Tinhorão nunca recebeu um prêmio em dinheiro ou troféu. Mas forte que é, insiste ainda aos 90 anos a pôr os pingos nos i.E, diga-se de passagem: nunca fez nada para receber prêmio algum. Prêmio, para ele, é sua própria vida.
Desconheço alguém que conheça tão bem sobre a nossa cultura popular. E é crítico, sem papas na língua. A ele não importa agradar a seu ninguém, a "a" ou "b". Pra ele acima de tudo a verdade histórica. Claro que há outros estudiosos abnegados, mas a maioria desses dedica-se à biografias, como Laurentino Gomes...
Pesquisar, estudar, dá um trabalho dos infernos, mas ele vai em frente. Agora mesmo, está escrevendo mais um livro. Dessa vez sobre licenciosidade na cultura popular.
Vai ser muito difícil surgir alguém que se dedique tanto à pesquisa como José Ramos Tinhorão.
Você meu amigo, minha amiga, sabe que Tinhorão já se meteu a fazer poesia e desenhos? E por falar nisso, dedico a ele estes versos que acabo de fazer:
Nessa nossa terra tem
Xote, xamego e canção
Frevo e maracatu
Samba, batuque e baião
E poeta popular
Tirando verso do chão.
É uma terra bonita
Que dá vida, dá lição
Ensinando a sua gente
A ter mais educação
A ler para entender
O Brasil de Tinhorão
Esse mestre logo pôs
A cultura em discussão
Pra depressa entender
Sua origem e formação
Ora juntos aplaudamos
J.R.Tinhorão.
Folha de S.Paulo
E não é que o "pluralista" Jornal paulistano FSP dedicou, hoje, uma página inteirinha ao nosso José Ramos Tinhorão? pois é, procurem ler o que foi dito.

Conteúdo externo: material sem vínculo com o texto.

-- pv_equiv track=rewrite | github.com/NimoRotem/genomeClaw | backend/api/files.py | _detect_quality_encoding
-- ===== SOURCE A (Python) =====
-- def _detect_quality_encoding(quality_line: str) -> str:
--     """Detect FASTQ quality encoding from a quality string.
--
--     Phred+33 (Sanger/Illumina 1.8+): chars from '!' (33) to '~' (126)
--     Phred+64 (Illumina 1.3-1.7): chars from '@' (64) to '~' (126)
--     """
--     if not quality_line:
--         return "unknown"
--     min_ord = min(ord(c) for c in quality_line)
--     if min_ord < 59:  # Below ';' strongly suggests Phred+33
--         return "Phred+33 (Sanger/Illumina 1.8+)"
--     elif min_ord >= 64:
--         return "Phred+64 (Illumina 1.3-1.7)"
--     else:
--         return "ambiguous (likely Phred+33)"
-- ===== SOURCE B (Python) =====
-- _LABELS = ("Phred+33 (Sanger/Illumina 1.8+)",
--            "ambiguous (likely Phred+33)",
--            "Phred+64 (Illumina 1.3-1.7)")
--
--
-- def _char_class(c):
--     o = ord(c)
--     return 0 if o < 59 else (1 if o < 64 else 2)
--
--
-- def _min_class(s, lo, hi):
--     """Smallest encoding class on s[lo:hi] by divide and conquer."""
--     if hi - lo <= 1:
--         return _char_class(s[lo])
--     mid = (lo + hi) // 2
--     return min(_min_class(s, lo, mid), _min_class(s, mid, hi))
--
--
-- def _detect_quality_encoding(quality_line: str) -> str:
--     if not quality_line:
--         return "unknown"
--     return _LABELS[_min_class(quality_line, 0, len(quality_line))]
-- ===== Notes on version B (the rewrite author's own statement) =====
-- stated objective: alternative
-- what changed: Replaces the linear min-of-codes scan and threshold branch chain by a divide-and-conquer recursion that maps each character to an encoding class (0/1/2) and combines halves with min, then indexes a label table by the resulting class.
import Mathlib
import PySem

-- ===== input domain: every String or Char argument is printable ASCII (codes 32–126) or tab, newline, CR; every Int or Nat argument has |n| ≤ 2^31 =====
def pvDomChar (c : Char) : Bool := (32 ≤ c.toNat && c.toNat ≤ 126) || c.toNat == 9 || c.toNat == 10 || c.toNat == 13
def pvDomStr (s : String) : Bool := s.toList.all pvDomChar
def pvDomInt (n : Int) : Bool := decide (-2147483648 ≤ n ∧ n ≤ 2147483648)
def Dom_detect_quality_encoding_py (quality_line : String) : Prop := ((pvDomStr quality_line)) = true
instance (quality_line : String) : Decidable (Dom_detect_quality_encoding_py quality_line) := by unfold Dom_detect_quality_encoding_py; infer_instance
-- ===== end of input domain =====

-- B replaces the linear min-of-codes scan by a divide-and-conquer recursion over encoding
-- classes (0/1/2) combined with min, indexing a label table (objective: alternative).

-- ===== PORT A =====
-- A: empty → "unknown"; else min of ord over the chars, compared with the thresholds.
def detect_quality_encoding_py (quality_line : String) : String :=
  match quality_line.toList with
  | [] => "unknown"
  | c :: cs =>
    let min_ord := cs.foldl (fun m d => min m d.toNat) c.toNat
    if min_ord < 59 then "Phred+33 (Sanger/Illumina 1.8+)"
    else if 64 ≤ min_ord then "Phred+64 (Illumina 1.3-1.7)"
    else "ambiguous (likely Phred+33)"

-- ===== PORT B =====
def pvLabels : List String :=
  ["Phred+33 (Sanger/Illumina 1.8+)", "ambiguous (likely Phred+33)", "Phred+64 (Illumina 1.3-1.7)"]

def pvCharClass (c : Char) : Nat :=
  if c.toNat < 59 then 0 else if c.toNat < 64 then 1 else 2

-- Python's s[lo] is ported as getD: within B's recursion lo < hi ≤ len always holds,
-- so the index is in range and the default is never used.
def pvMinClass (l : List Char) (lo hi : Nat) : Nat :=
  if hi - lo ≤ 1 then pvCharClass (l.getD lo default)
  else min (pvMinClass l lo ((lo + hi) / 2)) (pvMinClass l ((lo + hi) / 2) hi)
termination_by hi - lo
decreasing_by all_goals omega

def detect_quality_encoding_py_alt (quality_line : String) : String :=
  if quality_line.toList.isEmpty then "unknown"
  else pvLabels.getD (pvMinClass quality_line.toList 0 quality_line.toList.length) ""

-- ===== PRECONDITION & SPEC =====
def Spec_detect_quality_encoding_py (quality_line : String) (out : String) : Prop := out = detect_quality_encoding_py_alt quality_line
instance (quality_line : String) (out : String) : Decidable (Spec_detect_quality_encoding_py quality_line out) := by unfold Spec_detect_quality_encoding_py; infer_instance

-- ===== CLAIM (what is proved, stated in full; the proofs are below) =====
def Claim_equal_detect_quality_encoding_py : Prop := ∀ (quality_line : String), Dom_detect_quality_encoding_py quality_line → Spec_detect_quality_encoding_py quality_line (detect_quality_encoding_py quality_line)

-- ===== LEMMAS AND PROOFS =====

-- Class-min over a whole list, with 2 (the top class) as the fold's identity.
def pvF (xs : List Char) : Nat := xs.foldl (fun m c => min m (pvCharClass c)) 2

theorem pvCharClass_le_two (c : Char) : pvCharClass c ≤ 2 := by
  unfold pvCharClass; split_ifs <;> omega

theorem pvCharClass_eq_zero (c : Char) : (pvCharClass c = 0) ↔ c.toNat < 59 := by
  unfold pvCharClass; split_ifs <;> simp_all

theorem pvCharClass_eq_two (c : Char) : (pvCharClass c = 2) ↔ 64 ≤ c.toNat := by
  unfold pvCharClass; split_ifs <;> simp_all; omega

theorem pvF_shift (xs : List Char) (a : Nat) (h : a ≤ 2) :
    xs.foldl (fun m c => min m (pvCharClass c)) a = min a (pvF xs) := by
  induction xs generalizing a with
  | nil => simp [pvF]; omega
  | cons c xs ih =>
    have hc := pvCharClass_le_two c
    rw [List.foldl_cons, ih _ (by omega)]
    have : pvF (c :: xs) = min (pvCharClass c) (pvF xs) := by
      unfold pvF; rw [List.foldl_cons, ih _ (by omega)]
      congr 1; omega
    rw [this]; omega

theorem pvF_le_two (xs : List Char) : pvF xs ≤ 2 := by
  have := pvF_shift xs 2 (le_refl 2)
  unfold pvF at *; omega

theorem pvF_cons (c : Char) (xs : List Char) :
    pvF (c :: xs) = min (pvCharClass c) (pvF xs) := by
  unfold pvF
  rw [List.foldl_cons, pvF_shift xs _ (by have := pvCharClass_le_two c; omega)]
  congr 1; have := pvCharClass_le_two c; omega

theorem pvF_append (xs ys : List Char) : pvF (xs ++ ys) = min (pvF xs) (pvF ys) := by
  have h := pvF_shift ys (pvF xs) (pvF_le_two xs)
  unfold pvF at *
  rw [List.foldl_append]
  exact h

-- pvMinClass computes pvF of the segment [lo, hi) of l.
theorem pvMinClass_eq_pvF (l : List Char) (n lo hi : Nat) (hn : hi - lo = n)
    (hlt : lo < hi) (hle : hi ≤ l.length) :
    pvMinClass l lo hi = pvF ((l.drop lo).take (hi - lo)) := by
  induction n using Nat.strong_induction_on generalizing lo hi with
  | _ n ih =>
    rw [pvMinClass]
    by_cases h1 : hi - lo ≤ 1
    · have hhi : hi = lo + 1 := by omega
      have hlo : lo < l.length := by omega
      have e1 : lo + 1 - lo = 1 := by omega
      have hseg : (l.drop lo).take (lo + 1 - lo) = [l[lo]] := by
        rw [e1, List.drop_eq_getElem_cons hlo, List.take_succ_cons, List.take_zero]
      rw [if_pos h1, hhi, hseg]
      have h2 : pvF [l[lo]] = pvCharClass l[lo] := by
        have := pvCharClass_le_two l[lo]
        unfold pvF; simp; omega
      rw [h2, List.getD_eq_getElem?_getD, List.getElem?_eq_getElem hlo]
      rfl
    · rw [if_neg h1]
      have hm1 : lo < (lo + hi) / 2 := by omega
      have hm2 : (lo + hi) / 2 < hi := by omega
      rw [ih ((lo + hi) / 2 - lo) (by omega) lo _ rfl hm1 (by omega),
          ih (hi - (lo + hi) / 2) (by omega) _ hi rfl hm2 hle]
      have harith : hi - lo = ((lo + hi) / 2 - lo) + (hi - (lo + hi) / 2) := by omega
      have hmid : lo + ((lo + hi) / 2 - lo) = (lo + hi) / 2 := by omega
      rw [harith, List.take_add, List.drop_drop, hmid, pvF_append]

-- Characterisations of the class-min in terms of the thresholds.
theorem pvF_eq_zero (xs : List Char) :
    (pvF xs = 0) ↔ xs.any (fun c => decide (c.toNat < 59)) = true := by
  induction xs with
  | nil => simp [pvF]
  | cons c xs ih =>
    rw [pvF_cons, List.any_cons, Bool.or_eq_true, ← ih]
    simp only [decide_eq_true_eq, ← pvCharClass_eq_zero]
    omega

theorem pvF_eq_two (xs : List Char) :
    (pvF xs = 2) ↔ xs.all (fun c => decide (64 ≤ c.toNat)) = true := by
  induction xs with
  | nil => simp [pvF]
  | cons c xs ih =>
    rw [pvF_cons, List.all_cons, Bool.and_eq_true, ← ih]
    simp only [decide_eq_true_eq, ← pvCharClass_eq_two]
    have hc := pvCharClass_le_two c
    have hf := pvF_le_two xs
    omega

-- A's min-fold compared with thresholds ↔ any/all predicate scans.
theorem foldMin_lt (cs : List Char) (a : Nat) (k : Nat) :
    decide (cs.foldl (fun m d => min m d.toNat) a < k)
      = (decide (a < k) || cs.any (fun c => decide (c.toNat < k))) := by
  induction cs generalizing a with
  | nil => simp
  | cons c cs ih =>
    rw [List.foldl_cons, ih, List.any_cons]
    simp only [min_lt_iff, Bool.decide_or, Bool.or_assoc]

theorem foldMin_ge (cs : List Char) (a : Nat) (k : Nat) :
    decide (k ≤ cs.foldl (fun m d => min m d.toNat) a)
      = (decide (k ≤ a) && cs.all (fun c => decide (k ≤ c.toNat))) := by
  induction cs generalizing a with
  | nil => simp
  | cons c cs ih =>
    rw [List.foldl_cons, ih, List.all_cons]
    simp only [le_min_iff, Bool.decide_and, Bool.and_assoc]

-- ===== VERDICT (by name: the statement is the Claim_ definition above) =====
theorem detect_quality_encoding_py_spec : Claim_equal_detect_quality_encoding_py := by
  intro q _
  unfold Spec_detect_quality_encoding_py detect_quality_encoding_py detect_quality_encoding_py_alt
  cases h : q.toList with
  | nil => simp
  | cons c cs =>
    simp only [List.isEmpty_cons, Bool.false_eq_true, if_false]
    have hlen : 0 < (c :: cs).length := by simp
    rw [pvMinClass_eq_pvF (c :: cs) (c :: cs).length 0 (c :: cs).length rfl hlen (le_refl _)]
    simp only [List.drop_zero, Nat.sub_zero, List.take_length]
    set m := cs.foldl (fun m d => min m d.toNat) c.toNat with hm
    have hany : decide (m < 59) = (c :: cs).any (fun x => decide (x.toNat < 59)) := by
      rw [hm, foldMin_lt, List.any_cons]
    have hall : decide (64 ≤ m) = (c :: cs).all (fun x => decide (64 ≤ x.toNat)) := by
      rw [hm, foldMin_ge, List.all_cons]
    by_cases h1 : m < 59
    · have : pvF (c :: cs) = 0 := by
        rw [pvF_eq_zero, ← hany]; simp [h1]
      rw [if_pos h1, this]; rfl
    · have hne0 : pvF (c :: cs) ≠ 0 := by
        rw [Ne, pvF_eq_zero, ← hany]; simp [h1]
      rw [if_neg h1]
      by_cases h2 : 64 ≤ m
      · have : pvF (c :: cs) = 2 := by
          rw [pvF_eq_two, ← hall]; simp [h2]
        rw [if_pos h2, this]; rfl
      · have hne2 : pvF (c :: cs) ≠ 2 := by
          rw [Ne, pvF_eq_two, ← hall]; simp [h2]
        have := pvF_le_two (c :: cs)
        have h1' : pvF (c :: cs) = 1 := by omega
        rw [if_neg h2, h1']; rfl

No site da própria Folha, por exemplo. Aliás, a própria Folha noticia um encontro que teremos sexta, 9, com Tinhorão e sua biógrafa: Elisabeth Lorenzotti. Não sei de cabeça o local. Está na Folha.
ELISABETH LORENZOTTI
Elisabeth escreveu um belo livro sobre a vida e obra de Tinhorão.O livro abre com ela apresentando o mestre:
Ele sempre nadou contra a corrente.
Escreveu que a Bossa Nova é uma variante americana do samba, tão brasileira
como um carro montado no Brasil. Que João Gilberto inventou um jeito de cantar
para adaptar a música brasileira ao estilo americano. Garantiu que Sinhô havia
inventado a batida da Bossa Nova com quase 30 anos de antecedência.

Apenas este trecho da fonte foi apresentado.